I was able to get this working after seeing similar issues.

Below code throws death loop error:

    .use("mesh", {
        isbase: true,
        listen: [{ pin: 'users:list' }, { pin: 'users:create' }]
    });

Instead, I used- which worked:

    .use("mesh", {
        isbase: true,
        pin: "users:*"
    });

Also, I found myself camelCasing isBase: true, it should be isbase: true. Using isBase, will cause the death loop error as well.

jeromevalentin commented 7 years ago

I agree, like this, it works ... but this is just a workaround which is not always applicable. In my previous example, it would require to use:

{
  isbase: true,
  pin: 'role:*'
}

and with such configuration, that process will receive all role requests .... while it is only able to address A & B So this is not a solution

karn09 commented 7 years ago

Good point. It appears the documentation may be wrong.
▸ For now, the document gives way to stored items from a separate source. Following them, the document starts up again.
-- pv_equiv track=rewrite | github.com/mzmzeee/EE569DeepLearningFall2024 | Generation.py | parse_generation
-- ===== SOURCE A (Python) =====
-- def parse_generation(generation):
--     lines = generation.split("\n")
--     context = []
--     question = []
--     answer = []
--     flag = None
--
--     for line in lines:
--         if "CONTEXT:" in line:
--             flag = "context"
--             line = line.replace("CONTEXT:", "").strip()
--         elif "QUESTION:" in line:
--             flag = "question"
--             line = line.replace("QUESTION:", "").strip()
--         elif "ANSWER:" in line:
--             flag = "answer"
--             line = line.replace("ANSWER:", "").strip()
--
--         if flag == "context":
--             context.append(line)
--         elif flag == "question":
--             question.append(line)
--         elif flag == "answer":
--             answer.append(line)
--
--     context = "\n".join(context)
--     question = "\n".join(question)
--     answer = "\n".join(answer)
--     return context, question, answer
-- ===== SOURCE B (Python) =====
-- def parse_generation(generation):
--     markers = (("CONTEXT:", "context"), ("QUESTION:", "question"), ("ANSWER:", "answer"))
--     tagged = []
--     flag = None
--     for line in generation.split("\n"):
--         for mark, name in markers:
--             if mark in line:
--                 flag = name
--                 line = line.replace(mark, "").strip()
--                 break
--         tagged.append((flag, line))
--     return tuple("\n".join(t for f, t in tagged if f == s)
--                  for s in ("context", "question", "answer"))
-- ===== Notes on version B (the rewrite author's own statement) =====
-- stated objective: alternative
-- what changed: Splits A's single loop with three interleaved conditional appends into a tagging scan that labels every line with its section, followed by three independent filter-and-join passes over the tagged list.
import Mathlib
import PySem

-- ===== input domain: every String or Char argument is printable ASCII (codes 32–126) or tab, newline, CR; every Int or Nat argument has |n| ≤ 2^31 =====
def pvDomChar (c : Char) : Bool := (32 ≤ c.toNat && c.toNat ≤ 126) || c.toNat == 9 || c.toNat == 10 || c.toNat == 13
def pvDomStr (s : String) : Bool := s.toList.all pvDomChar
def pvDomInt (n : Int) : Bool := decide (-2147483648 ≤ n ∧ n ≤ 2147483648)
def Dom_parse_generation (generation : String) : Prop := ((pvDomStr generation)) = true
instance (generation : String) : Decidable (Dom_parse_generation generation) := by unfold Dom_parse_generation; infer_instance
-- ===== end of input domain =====

-- B replaces A's single loop with interleaved conditional appends by a tagging scan plus
-- three independent filter-and-join passes; alternative decomposition, same cost.

-- ===== PORT A =====
-- one loop iteration of A: update flag/line by the marker elif-chain, then append to one bucket
def pgStepA (st : (List String × List String × List String) × Option String) (line : String) :
    (List String × List String × List String) × Option String :=
  let flag := st.2
  let fl :=
    if PySem.Str.isIn "CONTEXT:" line then
      (some "context", PySem.Str.strip (PySem.Str.replace line "CONTEXT:" ""))
    else if PySem.Str.isIn "QUESTION:" line then
      (some "question", PySem.Str.strip (PySem.Str.replace line "QUESTION:" ""))
    else if PySem.Str.isIn "ANSWER:" line then
      (some "answer", PySem.Str.strip (PySem.Str.replace line "ANSWER:" ""))
    else (flag, line)
  let flag := fl.1
  let line := fl.2
  if flag == some "context" then ((st.1.1 ++ [line], st.1.2.1, st.1.2.2), flag)
  else if flag == some "question" then ((st.1.1, st.1.2.1 ++ [line], st.1.2.2), flag)
  else if flag == some "answer" then ((st.1.1, st.1.2.1, st.1.2.2 ++ [line]), flag)
  else (st.1, flag)

def parse_generation (generation : String) : String × String × String :=
  let lines := (PySem.Str.split? generation "\n").getD []
  let st := lines.foldl pgStepA (([], [], []), none)
  (PySem.Str.join "\n" st.1.1, PySem.Str.join "\n" st.1.2.1, PySem.Str.join "\n" st.1.2.2)

-- ===== PORT B =====
-- B's inner marker loop: first matching marker sets the tag and strips the line
def pgMark (flag : Option String) (line : String) : Option String × String :=
  if PySem.Str.isIn "CONTEXT:" line then
    (some "context", PySem.Str.strip (PySem.Str.replace line "CONTEXT:" ""))
  else if PySem.Str.isIn "QUESTION:" line then
    (some "question", PySem.Str.strip (PySem.Str.replace line "QUESTION:" ""))
  else if PySem.Str.isIn "ANSWER:" line then
    (some "answer", PySem.Str.strip (PySem.Str.replace line "ANSWER:" ""))
  else (flag, line)

-- tagging scan: label every line with the current section
def pgTagged : Option String → List String → List (Option String × String)
  | _, [] => []
  | flag, l :: rest =>
    let t := pgMark flag l
    t :: pgTagged t.1 rest

-- one filtering join: '\n'.join(t for f, t in tagged if f == s)
def pgCollect (tagged : List (Option String × String)) (s : String) : String :=
  PySem.Str.join "\n" ((tagged.filter (fun t => t.1 == some s)).map (·.2))

def parse_generation_alt (generation : String) : String × String × String :=
  let tagged := pgTagged none ((PySem.Str.split? generation "\n").getD [])
  (pgCollect tagged "context", pgCollect tagged "question", pgCollect tagged "answer")

-- ===== PRECONDITION & SPEC =====
def Spec_parse_generation (generation : String) (out : String × String × String) : Prop := out = parse_generation_alt generation
instance (generation : String) (out : String × String × String) : Decidable (Spec_parse_generation generation out) := by unfold Spec_parse_generation; infer_instance

-- ===== CLAIM (what is proved, stated in full; the proofs are below) =====
def Claim_equal_parse_generation : Prop := ∀ (generation : String), Dom_parse_generation generation → Spec_parse_generation generation (parse_generation generation)

-- ===== LEMMAS AND PROOFS =====

-- A's step, written through B's pgMark
lemma pgStepA_eq (acc : List String × List String × List String) (flag : Option String) (line : String) :
    pgStepA (acc, flag) line =
      ((if (pgMark flag line).1 == some "context" then acc.1 ++ [(pgMark flag line).2] else acc.1,
        if (pgMark flag line).1 == some "question" then acc.2.1 ++ [(pgMark flag line).2] else acc.2.1,
        if (pgMark flag line).1 == some "answer" then acc.2.2 ++ [(pgMark flag line).2] else acc.2.2),
       (pgMark flag line).1) := by
  simp only [pgStepA, pgMark]
  split_ifs <;> simp_all

-- A's fold fills each bucket with exactly the lines B's tagging scan labels with that section
lemma foldA_eq (lines : List String) : ∀ (flag : Option String) (c q a : List String),
    (lines.foldl pgStepA ((c, q, a), flag)).1 =
      (c ++ ((pgTagged flag lines).filter (fun t => t.1 == some "context")).map (·.2),
       q ++ ((pgTagged flag lines).filter (fun t => t.1 == some "question")).map (·.2),
       a ++ ((pgTagged flag lines).filter (fun t => t.1 == some "answer")).map (·.2)) := by
  induction lines with
  | nil => intro flag c q a; simp [pgTagged]
  | cons l rest ih =>
    intro flag c q a
    rw [List.foldl_cons, pgStepA_eq]
    rw [ih]
    simp only [pgTagged, List.filter_cons]
    by_cases h1 : (pgMark flag l).1 == some "context" <;>
      by_cases h2 : (pgMark flag l).1 == some "question" <;>
        by_cases h3 : (pgMark flag l).1 == some "answer" <;>
          simp_all

-- ===== VERDICT (by name: the statement is the Claim_ definition above) =====
theorem parse_generation_spec : Claim_equal_parse_generation := by
  intro generation _
  simp only [Spec_parse_generation, parse_generation, parse_generation_alt, pgCollect, foldA_eq,
    List.nil_append]
-- pv_equiv track=rewrite | github.com/victortch/tic-tac-toe | tic_tac_toe_victor18.py | change_move
-- ===== SOURCE A (Python) =====
-- import math
--
-- def move_row_position(move, n=3):
--     if ((move+1) % n) == 0:
--         current_row_position = n
--     else:
--         current_row_position = ((move+1) % n)
--     return current_row_position
--
-- def move_row(move, n=3):
--     return math.ceil((move+1)/n)
--
-- def right_space(move, n=3):
--     return (n - move_row_position(move, n))
--
-- def below_space(move, n=3):
--     return (n - move_row(move, n))
--
-- def move_from_coordinates(move_row, move_row_position, n=3):
--     move = ((move_row-1)*n + move_row_position)-1
--     return move
--
-- def rotate_move_left(move, n=3):
--     new_move_row = 1 + right_space(move, n)
--     new_row_position = move_row(move, n)
--     new_position = move_from_coordinates(new_move_row, new_row_position, n)
--     return new_position
--
-- def rotate_move_right(move, n=3):
--     new_move_row = move_row_position(move, n)
--     new_row_position = 1 + below_space(move, n)
--     new_position = move_from_coordinates(new_move_row, new_row_position, n)
--     return new_position
--
-- def move_flip(move, n=3):
--     new_row_position = n - move_row_position(move, n) + 1
--     current_row = move_row(move, n)
--     new_position = move_from_coordinates(current_row, new_row_position, n)
--     return new_position
--
-- def change_move(move, rotations, direction = 'left', flip = False):
--     new_move = move
--     rotations = rotations % 4
--     if flip:
--             new_move = move_flip(new_move)
--     if rotations > 0:
--         if direction == 'left':
--             for i in range(rotations):
--                 new_move = rotate_move_left(new_move)
--         else:
--             for i in range(rotations):
--                 new_move = rotate_move_right(new_move)
--     return new_move
-- ===== SOURCE B (Python) =====
-- def change_move(move, rotations, direction='left', flip=False):
--     # One divmod-based left quarter-turn primitive f(m) = (2 - m%3)*3 + m//3;
--     # the point reflection s(m) = 8 - m commutes with f and s∘f is a right
--     # quarter-turn, so r right turns = f^r followed by s when r is odd.
--     m = move
--     if flip:
--         m = (m // 3) * 3 + 2 - m % 3
--     r = rotations % 4
--     for _ in range(r):
--         m = (2 - m % 3) * 3 + m // 3
--     if direction != 'left' and r % 2:
--         m = 8 - m
--     return m
-- ===== Notes on version B (the rewrite author's own statement) =====
-- stated objective: simpler
-- what changed: Replaces A's float-ceil coordinate helper zoo and the two per-direction rotation loops by a single divmod-based left quarter-turn formula, with the right direction obtained from the symmetry that the point reflection m -> 8-m composed with a left turn is a right turn (applied once after the loop when the turn count is odd).
import Mathlib
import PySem

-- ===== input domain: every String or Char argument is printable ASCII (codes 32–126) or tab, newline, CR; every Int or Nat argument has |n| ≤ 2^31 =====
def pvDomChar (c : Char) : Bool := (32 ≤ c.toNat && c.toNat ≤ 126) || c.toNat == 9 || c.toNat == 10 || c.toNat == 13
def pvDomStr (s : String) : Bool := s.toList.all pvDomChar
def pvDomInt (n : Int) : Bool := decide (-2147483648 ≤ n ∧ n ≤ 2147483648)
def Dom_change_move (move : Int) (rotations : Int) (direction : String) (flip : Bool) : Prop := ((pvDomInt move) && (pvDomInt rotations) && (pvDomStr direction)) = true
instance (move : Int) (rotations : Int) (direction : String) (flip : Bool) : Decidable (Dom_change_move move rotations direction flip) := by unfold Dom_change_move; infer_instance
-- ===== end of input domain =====

-- B replaces A's float/ceil coordinate helpers and the two per-direction rotation loops by a
-- single divmod-based left quarter-turn plus a point reflection for the right direction (simpler).

-- ===== PORT A =====
def move_row_position (move : Int) (n : Int) : Int :=
  if PySem.Int.mod (move + 1) n = 0 then n else PySem.Int.mod (move + 1) n

-- math.ceil((move+1)/n): exact ceiling division here (for |move| ≤ 2^31 and n = 3 the float
-- quotient never rounds across an integer), ported as -((-(move+1)) // n)
def move_row (move : Int) (n : Int) : Int :=
  -(PySem.Int.floordiv (-(move + 1)) n)

def right_space (move : Int) (n : Int) : Int := n - move_row_position move n

def below_space (move : Int) (n : Int) : Int := n - move_row move n

def move_from_coordinates (mr : Int) (mrp : Int) (n : Int) : Int := ((mr - 1) * n + mrp) - 1

def rotate_move_left (move : Int) (n : Int) : Int :=
  move_from_coordinates (1 + right_space move n) (move_row move n) n

def rotate_move_right (move : Int) (n : Int) : Int :=
  move_from_coordinates (move_row_position move n) (1 + below_space move n) n

def move_flip (move : Int) (n : Int) : Int :=
  move_from_coordinates (move_row move n) (n - move_row_position move n + 1) n

def change_move (move : Int) (rotations : Int) (direction : String) (flip : Bool) : Int :=
  let new_move := move
  let rotations' := PySem.Int.mod rotations 4
  let new_move := if flip then move_flip new_move 3 else new_move
  if rotations' > 0 then
    if direction = "left" then
      (PySem.List.pyRange 0 rotations' 1).foldl (fun m _ => rotate_move_left m 3) new_move
    else
      (PySem.List.pyRange 0 rotations' 1).foldl (fun m _ => rotate_move_right m 3) new_move
  else new_move

-- ===== PORT B =====
-- f(m) = (2 - m % 3) * 3 + m // 3 : one left quarter-turn
def cmStep (m : Int) : Int := (2 - PySem.Int.mod m 3) * 3 + PySem.Int.floordiv m 3

def change_move_alt (move : Int) (rotations : Int) (direction : String) (flip : Bool) : Int :=
  let m := move
  let m := if flip then PySem.Int.floordiv m 3 * 3 + 2 - PySem.Int.mod m 3 else m
  let r := PySem.Int.mod rotations 4
  let m := (PySem.List.pyRange 0 r 1).foldl (fun m _ => cmStep m) m
  if direction ≠ "left" ∧ PySem.Int.mod r 2 ≠ 0 then 8 - m else m

-- ===== PRECONDITION & SPEC =====
def Spec_change_move (move : Int) (rotations : Int) (direction : String) (flip : Bool) (out : Int) : Prop := out = change_move_alt move rotations direction flip
instance (move : Int) (rotations : Int) (direction : String) (flip : Bool) (out : Int) : Decidable (Spec_change_move move rotations direction flip out) := by unfold Spec_change_move; infer_instance

-- ===== CLAIM (what is proved, stated in full; the proofs are below) =====
def Claim_equal_change_move : Prop := ∀ (move : Int) (rotations : Int) (direction : String) (flip : Bool), Dom_change_move move rotations direction flip → Spec_change_move move rotations direction flip (change_move move rotations direction flip)

-- ===== LEMMAS AND PROOFS =====

lemma rotL_eq (m : Int) : rotate_move_left m 3 = cmStep m := by
  simp only [rotate_move_left, move_from_coordinates, right_space, move_row_position, move_row,
    cmStep, PySem.Int.mod_eq_emod_of_pos (a := m + 1) (by norm_num : (0:Int) < 3),
    PySem.Int.mod_eq_emod_of_pos (a := m) (by norm_num : (0:Int) < 3),
    PySem.Int.floordiv_eq_ediv_of_pos (a := -(m + 1)) (by norm_num : (0:Int) < 3),
    PySem.Int.floordiv_eq_ediv_of_pos (a := m) (by norm_num : (0:Int) < 3)]
  split_ifs with h <;> omega

lemma rotR_eq (m : Int) : rotate_move_right m 3 = 8 - cmStep m := by
  simp only [rotate_move_right, move_from_coordinates, below_space, move_row_position, move_row,
    cmStep, PySem.Int.mod_eq_emod_of_pos (a := m + 1) (by norm_num : (0:Int) < 3),
    PySem.Int.mod_eq_emod_of_pos (a := m) (by norm_num : (0:Int) < 3),
    PySem.Int.floordiv_eq_ediv_of_pos (a := -(m + 1)) (by norm_num : (0:Int) < 3),
    PySem.Int.floordiv_eq_ediv_of_pos (a := m) (by norm_num : (0:Int) < 3)]
  split_ifs with h <;> omega

lemma flip_eq (m : Int) :
    move_flip m 3 = PySem.Int.floordiv m 3 * 3 + 2 - PySem.Int.mod m 3 := by
  simp only [move_flip, move_from_coordinates, move_row_position, move_row,
    PySem.Int.mod_eq_emod_of_pos (a := m + 1) (by norm_num : (0:Int) < 3),
    PySem.Int.mod_eq_emod_of_pos (a := m) (by norm_num : (0:Int) < 3),
    PySem.Int.floordiv_eq_ediv_of_pos (a := -(m + 1)) (by norm_num : (0:Int) < 3),
    PySem.Int.floordiv_eq_ediv_of_pos (a := m) (by norm_num : (0:Int) < 3)]
  split_ifs with h <;> omega

-- the point reflection commutes with the left quarter-turn
lemma step_refl (m : Int) : cmStep (8 - m) = 8 - cmStep m := by
  simp only [cmStep,
    PySem.Int.mod_eq_emod_of_pos (b := 3) (by norm_num : (0:Int) < 3),
    PySem.Int.floordiv_eq_ediv_of_pos (b := 3) (by norm_num : (0:Int) < 3)]
  omega

-- ===== VERDICT (by name: the statement is the Claim_ definition above) =====
theorem change_move_spec : Claim_equal_change_move := by
  intro move rotations direction flip _
  unfold Spec_change_move change_move change_move_alt
  have h0 : 0 ≤ PySem.Int.mod rotations 4 := PySem.Int.mod_nonneg rotations (by norm_num)
  have h4 : PySem.Int.mod rotations 4 < 4 := PySem.Int.mod_lt rotations (by norm_num)
  set r := PySem.Int.mod rotations 4 with hr
  have hcase : r = 0 ∨ r = 1 ∨ r = 2 ∨ r = 3 := by omega
  by_cases hd : direction = "left" <;>
    rcases hcase with h | h | h | h <;>
    cases flip <;>
    simp [h, hd, flip_eq, List.foldl, rotL_eq, rotR_eq, step_refl,
      show PySem.List.pyRange 0 1 1 = [0] from by decide,
      show PySem.List.pyRange 0 2 1 = [0, 1] from by decide,
      show PySem.List.pyRange 0 3 1 = [0, 1, 2] from by decide]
After reading over the code, I found this piece which iterates over the listen array, but does not appear to follow the shape of the object within the docs:

starting at line 171:

      function init() {
...
...
          _.each(listen, function(listen_opts) {
            if (options.host && null == listen_opts.host) {
              listen_opts.host = options.host
            }

            if ('@' === (listen_opts.host && listen_opts.host[0])) {
              listen_opts.host = rif(listen_opts.host.substring(1))
            }

            listen_opts.port = null != listen_opts.port
              ? listen_opts.port
              : function() {
                  return 50000 + Math.floor(10000 * Math.random())
                }

            listen_opts.model = listen_opts.model || 'consume'

            listen_opts.ismesh = true

            seneca.listen(listen_opts)
          })
...

But listen is defined within the outer scope on line 124 - which matches the docs:

    var listen = options.listen || [
      { pin: pin, model: options.model || 'consume' }
    ]

Fortunately, there is an undocumented pins option, which appears to work for the most part.

    .use("mesh", {
        isbase: true,
        pins: [{
          users: 'list'
        }, {
          users: 'create'
        }],
        monitor: true
    });

However, if I use this configuration and try to call a service that does not exist, the mesh client crashes, for example

// client.js
const seneca = Seneca().use('mesh');
seneca.act({ users: 'nada' }, (err, result) => {
       // do stuff
})

// server.js
const seneca = Seneca().add('usersPlugin').use('mesh', { isbase: true })

results in:

[1] {"err":{},"level":"warn","seneca":"gqzge20hstfa/1505946828319/2923/3.4.2/-","when":1505946845630}
[1] Debug: internal, implementation, error
[1]     TypeError: Uncaught error: Cannot convert undefined or null to object
[1]     at toString (<anonymous>)
[1]     at objectToString (internal/util.js:18:36)
[1]     at Object.isError (internal/util.js:14:10)
[1]     at Object.act_fn [as fn] (/Users/johnnieves/workspace/winwin/foundation-node-postgres/node_modules/seneca/seneca.js:910:25)
[1]     at Immediate.processor [as _onImmediate] (/Users/johnnieves/workspace/winwin/foundation-node-postgres/node_modules/gate-executor/gate-executor.js:136:14)
[1]     at runCallback (timers.js:781:20)
[1]     at tryOnImmediate (timers.js:743:5)
[1]     at processImmediate [as _immediateCallback] (timers.js:714:5)
[1] 170920/223405.617, [response,api,users] http://jniev.home:5000: post /users {} 500 (6259ms)
[1] Error: async hook stack has become corrupted (actual: 1367, expected: 351)
[1]  1:
[1] node::AsyncWrap::MakeCallback(v8::Local<v8::Function>, int, v8::Local<v8::Value>*) [/usr/local/bin/node]
[1]  2:
[1] node::(anonymous namespace)::TimerWrap::OnTimeout(uv_timer_s*) [/usr/local/bin/node]
[1]  3:
[1] uv__run_timers [/usr/local/bin/node]
[1]  4:
[1] uv_run [/usr/local/bin/node]
[1]  5:
[1] node::Start(v8::Isolate*, node::IsolateData*, int, char const* const*, int, char const* const*) [/usr/local/bin/node]
[1]  6:
[1] node::Start(uv_loop_s*, int, char const* const*, int, char const* const*) [/usr/local/bin/node]
[1]  7:
[1] node::Start(int, char**) [/usr/local/bin/node]
[1]  8:
[1] start [/usr/local/bin/node]
[1] [nodemon] app crashed - waiting for file changes before starting...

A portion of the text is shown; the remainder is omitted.